Occupancy Detection Data Set: Experimental data used for binary classification (room occupancy) from Temperature, Humidity, Light and CO2. Ground-truth occupancy was obtained from time stamped pictures that were taken every minute.
Data Set Information: Three data sets are submitted, for training and testing. Ground-truth occupancy was obtained from time stamped pictures that were taken every minute.
Attribute Information:
- date time year-month-day hour:minute: second
- Temperature, in Celsius
- Relative Humidity, %
- Light, in Lux
- CO2, in ppm
- Humidity Ratio, Derived quantity from temperature and relative humidity, in kgwater-vapor/kg-air
- Occupancy, 0 or 1, 0 for not occupied, 1 for occupied status
Source: Luis Candanedo, luismiguel.candanedoibarra ‘@’ umons.ac.be, UMONS.
Multi-Domain Sentiment Dataset: The Multi-Domain Sentiment Dataset contains product reviews taken from Amazon.com from 4 product types (domains): Kitchen, Books, DVDs, and Electronics.
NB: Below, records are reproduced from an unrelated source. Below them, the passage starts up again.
-- pv_equiv track=rewrite | github.com/khuushichand/aiml-project | tldw_Server_API/app/core/Collections/reading_service.py | _contains_html_tag
-- ===== SOURCE A (Python) =====
-- def _contains_html_tag(raw: str) -> bool:
--     """Return True when raw includes a tag-like "<a>" sequence."""
--     if not raw:
--         return False
--     tag_started = False
--     length = len(raw)
--     for idx, ch in enumerate(raw):
--         if tag_started:
--             if ch == ">":
--                 return True
--             continue
--         if ch == "<" and idx + 1 < length:
--             next_char = raw[idx + 1]
--             if ("A" <= next_char <= "Z") or ("a" <= next_char <= "z"):
--                 tag_started = True
--     return False
-- ===== SOURCE B (Python) =====
-- def _contains_html_tag(raw: str) -> bool:
--     """Return True when raw includes a tag-like "<a>" sequence."""
--     if not raw:
--         return False
--     i = raw.find('<')
--     while i != -1:
--         if i + 1 < len(raw) and (('A' <= raw[i + 1] <= 'Z') or ('a' <= raw[i + 1] <= 'z')):
--             # any '>' after the tag-opening letter closes the tag (A's flag scan)
--             return raw.find('>', i + 2) != -1
--         i = raw.find('<', i + 1)
--     return False
-- ===== Notes on version B (the rewrite author's own statement) =====
-- stated objective: idiomatic
-- what changed: Replaces A's per-character tag_started state-machine scan by delimiter jumps: loop over the positions of the opening bracket via str.find, check the following char is an ASCII letter, and answer with a single str.find for the closing bracket past it.
import Mathlib
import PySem

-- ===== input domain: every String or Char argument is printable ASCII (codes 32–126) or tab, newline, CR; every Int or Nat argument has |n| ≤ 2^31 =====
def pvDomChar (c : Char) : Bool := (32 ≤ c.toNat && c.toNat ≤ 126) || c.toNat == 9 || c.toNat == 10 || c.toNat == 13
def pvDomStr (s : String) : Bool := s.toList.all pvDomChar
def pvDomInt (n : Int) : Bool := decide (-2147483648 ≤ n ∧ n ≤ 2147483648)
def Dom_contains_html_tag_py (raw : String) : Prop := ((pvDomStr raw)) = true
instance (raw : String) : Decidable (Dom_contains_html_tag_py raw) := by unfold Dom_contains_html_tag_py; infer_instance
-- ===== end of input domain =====

-- B replaces A's per-character tag_started state machine by delimiter jumps with str.find
-- (objective: idiomatic/alternative decomposition; same exact behaviour).

-- ===== PORT A =====
def pvIsAsciiLetter (c : Char) : Bool :=
  ('A' ≤ c && c ≤ 'Z') || ('a' ≤ c && c ≤ 'z')

-- the for-loop of A: state = (idx, tag_started); `next_char = raw[idx+1]` is read as the
-- head of the remaining list (exact: the guard `idx + 1 < length` makes it exactly that char)
def pvALoop (len : Nat) : List Char → Nat → Bool → Bool
  | [], _, _ => false
  | c :: rest, idx, started =>
    if started then
      if c = '>' then true else pvALoop len rest (idx + 1) started
    else if c = '<' ∧ idx + 1 < len then
      match rest with
      | [] => pvALoop len [] (idx + 1) started           -- unreachable: idx + 1 < len
      | nc :: rest' =>
        if pvIsAsciiLetter nc then pvALoop len (nc :: rest') (idx + 1) true
        else pvALoop len (nc :: rest') (idx + 1) started
    else pvALoop len rest (idx + 1) started

def contains_html_tag_py (raw : String) : Bool :=
  if raw.toList.isEmpty then false
  else pvALoop raw.toList.length raw.toList 0 false

-- ===== PORT B =====
-- B's while loop over i = raw.find('<') / raw.find('<', i+1); fuel is a totality guard only
def pvBLoop (l : List Char) : Int → Nat → Bool
  | _, 0 => false
  | i, fuel + 1 =>
    if i = -1 then false
    else if i + 1 < (l.length : Int) then
      match PySem.List.pyGet? l (i + 1) with
      | some nc =>
        if pvIsAsciiLetter nc then
          decide (PySem.Chars.findFrom l ['>'] (i + 2) none ≠ -1)
        else pvBLoop l (PySem.Chars.findFrom l ['<'] (i + 1) none) fuel
      | none => pvBLoop l (PySem.Chars.findFrom l ['<'] (i + 1) none) fuel
    else pvBLoop l (PySem.Chars.findFrom l ['<'] (i + 1) none) fuel

def contains_html_tag_py_alt (raw : String) : Bool :=
  let l := raw.toList
  if l.isEmpty then false
  else pvBLoop l (PySem.Chars.find l ['<']) (l.length + 1)

-- ===== PRECONDITION & SPEC =====
def Spec_contains_html_tag_py (raw : String) (out : Bool) : Prop := out = contains_html_tag_py_alt raw
instance (raw : String) (out : Bool) : Decidable (Spec_contains_html_tag_py raw out) := by unfold Spec_contains_html_tag_py; infer_instance

-- ===== CLAIM (what is proved, stated in full; the proofs are below) =====
def Claim_equal_contains_html_tag_py : Prop := ∀ (raw : String), Dom_contains_html_tag_py raw → Spec_contains_html_tag_py raw (contains_html_tag_py raw)

-- ===== LEMMAS AND PROOFS =====

-- common characterisation: first '<'-followed-by-letter, then membership of '>' past the letter
def tagP : List Char → Bool
  | [] => false
  | [_] => false
  | c :: nc :: rest =>
    if c = '<' ∧ pvIsAsciiLetter nc then rest.contains '>' else tagP (nc :: rest)

theorem pvIsAsciiLetter_ne_gt {c : Char} (h : pvIsAsciiLetter c = true) : c ≠ '>' := by
  rintro rfl; simp [pvIsAsciiLetter] at h

theorem tagP_cons_ne {c : Char} {t : List Char}
    (h : ¬ (c = '<' ∧ (∀ nc ∈ t.head?, pvIsAsciiLetter nc = true))) :
    tagP (c :: t) = tagP t := by
  cases t with
  | nil => simp [tagP]
  | cons nc rest =>
    show tagP (c :: nc :: rest) = tagP (nc :: rest)
    rw [tagP]
    rw [if_neg]
    rintro ⟨rfl, hl⟩
    exact h ⟨rfl, by simpa using hl⟩

theorem tagP_no_lt {l : List Char} (h : '<' ∉ l) : tagP l = false := by
  induction l with
  | nil => simp [tagP]
  | cons c t ih =>
    have hc : c ≠ '<' := by rintro rfl; exact h (List.mem_cons_self ..)
    rw [tagP_cons_ne (by rintro ⟨rfl, _⟩; exact hc rfl)]
    exact ih (fun hm => h (List.mem_cons_of_mem _ hm))

theorem prefix_singleton_cons {a c : Char} {t : List Char} :
    [a] <+: (c :: t) ↔ a = c := by
  simp [List.cons_prefix_cons]

theorem tagP_drop_skip (l : List Char) (k m : Nat) (hkm : k ≤ m) (hm : m ≤ l.length)
    (h : ∀ j, k ≤ j → j < m → ¬ (['<'] <+: l.drop j)) :
    tagP (l.drop k) = tagP (l.drop m) := by
  induction m, hkm using Nat.le_induction with
  | base => rfl
  | succ n hkn ih =>
    have hn : n < l.length := by omega
    rw [ih (by omega) (fun j hj hj' => h j hj (by omega))]
    rw [List.drop_eq_getElem_cons hn]
    rw [tagP_cons_ne]
    rintro ⟨hc, -⟩
    exact h n hkn (by omega) (by
      rw [List.drop_eq_getElem_cons hn, prefix_singleton_cons, hc])

theorem contains_gt_of_letter {nc : Char} (h : pvIsAsciiLetter nc = true) (rest : List Char) :
    (nc :: rest).contains '>' = rest.contains '>' := by
  have hne := pvIsAsciiLetter_ne_gt h
  simp [Ne.symm hne]

-- A's loop with the flag set scans the remainder for '>'
theorem aloop_true (len : Nat) : ∀ (l : List Char) (idx : Nat),
    pvALoop len l idx true = l.contains '>' := by
  intro l
  induction l with
  | nil => intro idx; simp [pvALoop]
  | cons c rest ih =>
    intro idx
    by_cases hc : c = '>'
    · cases rest <;> simp [pvALoop, hc]
    · cases rest <;> simp [pvALoop, hc, ih, Ne.symm hc]

theorem aloop_false : ∀ (l : List Char) (idx len : Nat), len = idx + l.length →
    pvALoop len l idx false = tagP l := by
  intro l
  induction l with
  | nil => intro idx len _; simp [pvALoop, tagP]
  | cons c rest ih =>
    intro idx len hlen
    cases rest with
    | nil =>
      have hnl : ¬ (c = '<' ∧ idx + 1 < len) := by
        rintro ⟨-, h2⟩; simp at hlen; omega
      rw [pvALoop, if_neg (Bool.false_ne_true), if_neg hnl,
        ih (idx + 1) len (by simp at hlen ⊢; omega)]
      simp [tagP]
    | cons nc rest' =>
      rw [pvALoop]
      simp only [if_neg (Bool.false_ne_true)]
      by_cases hcond : c = '<' ∧ idx + 1 < len
      · rw [if_pos hcond]
        by_cases hl : pvIsAsciiLetter nc = true
        · rw [if_pos hl, aloop_true, tagP, if_pos ⟨hcond.1, hl⟩,
            contains_gt_of_letter hl]
        · rw [if_neg hl, ih (idx+1) len (by simp at hlen ⊢; omega), tagP,
            if_neg (by rintro ⟨-, h2⟩; exact hl h2)]
      · rw [if_neg hcond, ih (idx+1) len (by simp at hlen ⊢; omega),
          tagP_cons_ne (c := c) (t := nc :: rest')
            (by rintro ⟨hc, -⟩; exact hcond ⟨hc, by simp at hlen; omega⟩)]

theorem bloop_eq (l : List Char) : ∀ (fuel k : Nat), k ≤ l.length →
    l.length + 1 - k ≤ fuel →
    pvBLoop l (PySem.Chars.findFrom l ['<'] (k : Int) none) fuel = tagP (l.drop k) := by
  intro fuel
  induction fuel with
  | zero => intro k hk hf; omega
  | succ n ih =>
    intro k hk hf
    by_cases hneg : PySem.Chars.findFrom l ['<'] (k : Int) none = -1
    · rw [hneg, pvBLoop, if_pos rfl]
      have hnin : ¬ (['<'] <:+: l.drop k) :=
        (PySem.Chars.findFrom_natCast_eq_neg_one_iff l ['<'] k hk).mp hneg
      rw [tagP_no_lt (fun hm => hnin ((List.singleton_infix_iff _ _).mpr hm))]
    · obtain ⟨hki, hpre, hmin⟩ := PySem.Chars.findFrom_natCast_spec l ['<'] k hk hneg
      set i : Int := PySem.Chars.findFrom l ['<'] (k : Int) none with hidef
      have hi0 : 0 ≤ i := le_trans (by exact_mod_cast Nat.zero_le k) hki
      set m : Nat := i.toNat with hmdef
      have him : i = (m : Int) := by omega
      have hmlen : m < l.length := by
        by_contra hge
        rw [List.drop_eq_nil_of_le (by omega)] at hpre
        simp at hpre
      have hdropm : l.drop m = l[m] :: l.drop (m + 1) := List.drop_eq_getElem_cons hmlen
      have hlt : l[m] = '<' := by
        rw [hdropm, prefix_singleton_cons] at hpre; exact hpre.symm
      have hskip : tagP (l.drop k) = tagP (l.drop m) :=
        tagP_drop_skip l k m (by omega) (by omega)
          (fun j hj hj' => hmin j (by exact_mod_cast hj) (by omega))
      rw [hskip, pvBLoop, if_neg hneg]
      by_cases hrange : i + 1 < (l.length : Int)
      · rw [if_pos hrange]
        have hm1 : m + 1 < l.length := by omega
        have hget : PySem.List.pyGet? l (i + 1) = some l[m + 1] := by
          rw [him]
          have : ((m : Int) + 1) = ((m + 1 : Nat) : Int) := by push_cast; ring
          rw [this, PySem.List.pyGet?_natCast]
          simp [hm1]
        rw [hget]
        dsimp only
        have hdropm1 : l.drop (m + 1) = l[m + 1] :: l.drop (m + 2) :=
          List.drop_eq_getElem_cons hm1
        by_cases hlet : pvIsAsciiLetter l[m + 1] = true
        · rw [if_pos hlet]
          have hcast : i + 2 = ((m + 2 : Nat) : Int) := by omega
          rw [hcast]
          have hgoal : (PySem.Chars.findFrom l ['>'] ((m + 2 : Nat) : Int) none ≠ -1)
              ↔ '>' ∈ l.drop (m + 2) := by
            rw [← List.singleton_infix_iff]
            constructor
            · intro hne
              by_contra hcon
              exact hne ((PySem.Chars.findFrom_natCast_eq_neg_one_iff l ['>'] (m+2) (by omega)).mpr hcon)
            · intro hin hne
              exact (PySem.Chars.findFrom_natCast_eq_neg_one_iff l ['>'] (m+2) (by omega)).mp hne hin
          rw [hdropm, hdropm1, tagP, if_pos ⟨hlt, hlet⟩]
          have hcont : (l.drop (m + 2)).contains '>' = decide ('>' ∈ l.drop (m + 2)) := by
            simp
          rw [hcont, decide_eq_decide]
          exact hgoal
        · rw [if_neg hlet]
          have hcast : i + 1 = ((m + 1 : Nat) : Int) := by omega
          rw [hcast, ih (m + 1) (by omega) (by omega)]
          rw [hdropm, hdropm1, tagP, if_neg (by rintro ⟨-, h2⟩; exact hlet h2), ← hdropm1]
      · rw [if_neg hrange]
        have hm1 : m + 1 = l.length := by omega
        have hcast : i + 1 = ((m + 1 : Nat) : Int) := by omega
        rw [hcast, ih (m + 1) (by omega) (by omega)]
        rw [hdropm, hm1, List.drop_length]
        simp [tagP]

-- ===== VERDICT (by name: the statement is the Claim_ definition above) =====
theorem contains_html_tag_py_spec : Claim_equal_contains_html_tag_py := by
  intro raw _
  show contains_html_tag_py raw = contains_html_tag_py_alt raw
  unfold contains_html_tag_py contains_html_tag_py_alt
  by_cases he : raw.toList.isEmpty
  · simp [he]
  · simp only [he, Bool.false_eq_true, if_false]
    rw [aloop_false raw.toList 0 raw.toList.length (by omega)]
    have hb := bloop_eq raw.toList (raw.toList.length + 1) 0 (by omega) (by omega)
    rw [Nat.cast_zero, PySem.Chars.findFrom_zero, List.drop_zero] at hb
    exact hb.symm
Each domain has several thousand reviews, but the exact number varies by domain. Reviews contain star ratings (1 to 5 stars) that can be converted into binary labels if needed.
A few notes regarding the data.
1) There are 4 directories corresponding to each of the four domains. Each directory contains 3 files called positive.review, negative.review and unlabeled.review. (The book’s directory doesn’t contain the unlabeled but the link is below.) While the positive and negative files contain positive and negative reviews, these aren’t necessarily the splits we used in the experiments. We randomly drew from the three files ignoring the file names.
2) Each file contains a pseudo XML scheme for encoding the reviews. Most of the fields are self-explanatory. The reviews have a unique ID field that isn’t very unique. If it has two unique id fields, ignore the one containing only a number.
There are always small details and I am sure that I omitted many of them. If you have a question after reading the paper and this page, please let me know.
This sentiment dataset was used for the paper: John Blitzer, Mark Dredze, Fernando Pereira. Biographies, Bollywood, Boom-boxes and Blenders: Domain Adaptation for Sentiment Classification. Association of Computational Linguistics (ACL), 2007.
Note: If you use this data for your research or a publication, please cite the above paper as the reference for the data. Also, please drop me a line so I know that you found the data useful.
Free Spoken Digit Dataset (FSDD)FSDD is an open dataset, which means it will grow over time as data is contributed.it is a simple audio/speech dataset consisting of recordings of spoken digits in wav files at 8kHz. The recordings are trimmed so that they have near minimal silence at the beginnings and ends.
- 4 speakers
- 2,000 recordings (50 of each digit per speaker)
- English pronunciations
Files are named in the following format: {digitLabel}_{speakerName}_{index}.wav Example: 7_jackson_32.wav
Sentiment 140:This dataset contains 16 lakhs tweets that are labelled as positive or negative with each class having 8 lakh tweets.This dataset was made by the students at Stanford. Their approach was unique because the training data was automatically created, as opposed to having humans manual annotate tweets. In the approach, it was assumed that any tweet with positive emoticons, like :), are positive, and tweets with negative emoticons , like 🙁 are negative. They used the Twitter Search API to collect these tweets by using a keyword search. This is described in their paper.
The dataset is described as:
- The data is a CSV with emoticons removed. Data file format has 6 fields:
- 0 – the polarity of the tweet (0 = negative, 2 = neutral, 4 = positive)
- 1 – the id of the tweet (2087)
- 2 – the date of the tweet (Sat May 16 23:58:44 UTC 2009)
- 3 – the query (lyx). If there is no query, then this value is NO_QUERY.
- 4 – the user that tweeted (robotickilldozr)
- 5 – the text of the tweet (Lyx is cool)
Note: This dataset is not open-source. In case you use this dataset, please cite Sentiment140 as your source.